EXERCISE BRIEF: Your answer should be only the lines below from the one with "import Mathlib" to the one with "-- B replaces", repeated exactly, ends included.

[Saved data entries]

-- pv_equiv track=rewrite | github.com/BazarovaAnna/ASD_AlgoIntro | asd1.py | f
-- ===== SOURCE A (Python) =====
-- def f(n,k):
--     #we need to have always k teams.
--     # separate fighters
--     m=n//k
--     ost=n%k
--     sum=0
--     for i in range(ost):
--         n-=m+1
--         sum+=n*(m+1)
--     for i in range(k-ost):
--         n-=m
--         sum+=n*m
--     return sum
-- ===== SOURCE B (Python) =====
-- def f(n, k):
--     m, r = divmod(n, k)
--     c1 = max(r, 0)
--     c2 = max(k - r, 0)
--     s1 = (m + 1) * (c1 * n - (m + 1) * (c1 * (c1 + 1) // 2))
--     n1 = n - c1 * (m + 1)
--     s2 = m * (c2 * n1 - m * (c2 * (c2 + 1) // 2))
--     return s1 + s2
-- ===== Notes on version B (the rewrite author's own statement) =====
-- stated objective: faster
-- what changed: Replaced the two loops that decrement n and accumulate products (k iterations total) by closed-form arithmetic-series formulas for both product sums.
import Mathlib
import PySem

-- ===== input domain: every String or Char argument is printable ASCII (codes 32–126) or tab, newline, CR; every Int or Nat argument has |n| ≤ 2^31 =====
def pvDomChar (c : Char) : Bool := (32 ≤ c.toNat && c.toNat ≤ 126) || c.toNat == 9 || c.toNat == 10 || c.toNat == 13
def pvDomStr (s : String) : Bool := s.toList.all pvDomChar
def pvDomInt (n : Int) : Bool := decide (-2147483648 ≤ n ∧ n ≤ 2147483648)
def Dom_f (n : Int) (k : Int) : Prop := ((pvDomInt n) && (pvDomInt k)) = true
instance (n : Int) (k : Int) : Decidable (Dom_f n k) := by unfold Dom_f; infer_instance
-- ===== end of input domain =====

-- B replaces A's two O(k)-step loops by a closed-form arithmetic-series formula (objective: faster, asymptotic O(k) → O(1)).

-- ===== PORT A =====
def f (n : Int) (k : Int) : Int :=
  let m := PySem.Int.floordiv n k
  let ost := PySem.Int.mod n k
  let st1 := (PySem.List.pyRange 0 ost 1).foldl
    (fun (p : Int × Int) _ => (p.1 - (m + 1), p.2 + (p.1 - (m + 1)) * (m + 1))) (n, 0)
  let st2 := (PySem.List.pyRange 0 (k - ost) 1).foldl
    (fun (p : Int × Int) _ => (p.1 - m, p.2 + (p.1 - m) * m)) st1
  st2.2

-- ===== PORT B =====
def f_alt (n : Int) (k : Int) : Int :=
  let m := PySem.Int.floordiv n k
  let r := PySem.Int.mod n k
  let c1 := max r 0
  let c2 := max (k - r) 0
  let s1 := (m + 1) * (c1 * n - (m + 1) * PySem.Int.floordiv (c1 * (c1 + 1)) 2)
  let n1 := n - c1 * (m + 1)
  let s2 := m * (c2 * n1 - m * PySem.Int.floordiv (c2 * (c2 + 1)) 2)
  s1 + s2

-- ===== PRECONDITION & SPEC =====
-- Pre_f excludes exactly k = 0, on which Python's n // k raises ZeroDivisionError.
def Pre_f (n : Int) (k : Int) : Prop := k ≠ 0
instance (n : Int) (k : Int) : Decidable (Pre_f n k) := by unfold Pre_f; infer_instance
def pvWitness_f : Int × Int := (7, 3)

def Spec_f (n : Int) (k : Int) (out : Int) : Prop := out = f_alt n k
instance (n : Int) (k : Int) (out : Int) : Decidable (Spec_f n k out) := by unfold Spec_f; infer_instance

-- ===== CLAIM (what is proved, stated in full; the proofs are below) =====
def Claim_equal_f : Prop := ∀ (n : Int) (k : Int), Dom_f n k → Pre_f n k → Spec_f n k (f n k)

-- ===== LEMMAS AND PROOFS =====

-- triangle numbers
def pvTri : Nat → Int
  | 0 => 0
  | (c+1) => pvTri c + (c + 1)

theorem pvTri_two_mul : ∀ c : Nat, 2 * pvTri c = (c : Int) * ((c : Int) + 1) := by
  intro c
  induction c with
  | zero => simp [pvTri]
  | succ c ih => simp only [pvTri]; push_cast; push_cast at ih; ring_nf; ring_nf at ih; omega

theorem pvFloordiv_tri (c : Nat) :
    PySem.Int.floordiv ((c : Int) * ((c : Int) + 1)) 2 = pvTri c := by
  rw [PySem.Int.floordiv_eq_ediv_of_pos (by norm_num), ← pvTri_two_mul c]
  exact Int.mul_ediv_cancel_left _ (by norm_num)

-- closed form for A's decrement-and-accumulate loop (only the list's length matters)
theorem pvLoop_closed (d : Int) (l : List Int) : ∀ (n s : Int),
    l.foldl (fun (p : Int × Int) _ => (p.1 - d, p.2 + (p.1 - d) * d)) (n, s)
      = (n - (l.length : Int) * d,
         s + d * ((l.length : Int) * n) - d * d * pvTri l.length) := by
  induction l with
  | nil => intro n s; simp [pvTri]
  | cons x tl ih =>
      intro n s
      simp only [List.foldl_cons, List.length_cons, ih]
      refine Prod.ext ?_ ?_ <;> simp only [pvTri] <;> push_cast <;> ring

-- ===== VERDICT (by name: the statement is the Claim_ definition above) =====
theorem f_spec : Claim_equal_f := by
  intro n k _ hk
  unfold Spec_f f f_alt
  simp only [pvLoop_closed, PySem.List.length_pyRange_one, Int.sub_zero]
  rw [show max (PySem.Int.mod n k) 0 = ((PySem.Int.mod n k).toNat : Int) from
        (Int.toNat_eq_max _).symm,
      show max (k - PySem.Int.mod n k) 0 = (((k - PySem.Int.mod n k)).toNat : Int) from
        (Int.toNat_eq_max _).symm,
      pvFloordiv_tri, pvFloordiv_tri]
  ring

ANSWER AREA:
import Mathlib
import PySem

-- ===== input domain: every String or Char argument is printable ASCII (codes 32–126) or tab, newline, CR; every Int or Nat argument has |n| ≤ 2^31 =====
def pvDomChar (c : Char) : Bool := (32 ≤ c.toNat && c.toNat ≤ 126) || c.toNat == 9 || c.toNat == 10 || c.toNat == 13
def pvDomStr (s : String) : Bool := s.toList.all pvDomChar
def pvDomInt (n : Int) : Bool := decide (-2147483648 ≤ n ∧ n ≤ 2147483648)
def Dom_f (n : Int) (k : Int) : Prop := ((pvDomInt n) && (pvDomInt k)) = true
instance (n : Int) (k : Int) : Decidable (Dom_f n k) := by unfold Dom_f; infer_instance
-- ===== end of input domain =====

-- B replaces A's two O(k)-step loops by a closed-form arithmetic-series formula (objective: faster, asymptotic O(k) → O(1)).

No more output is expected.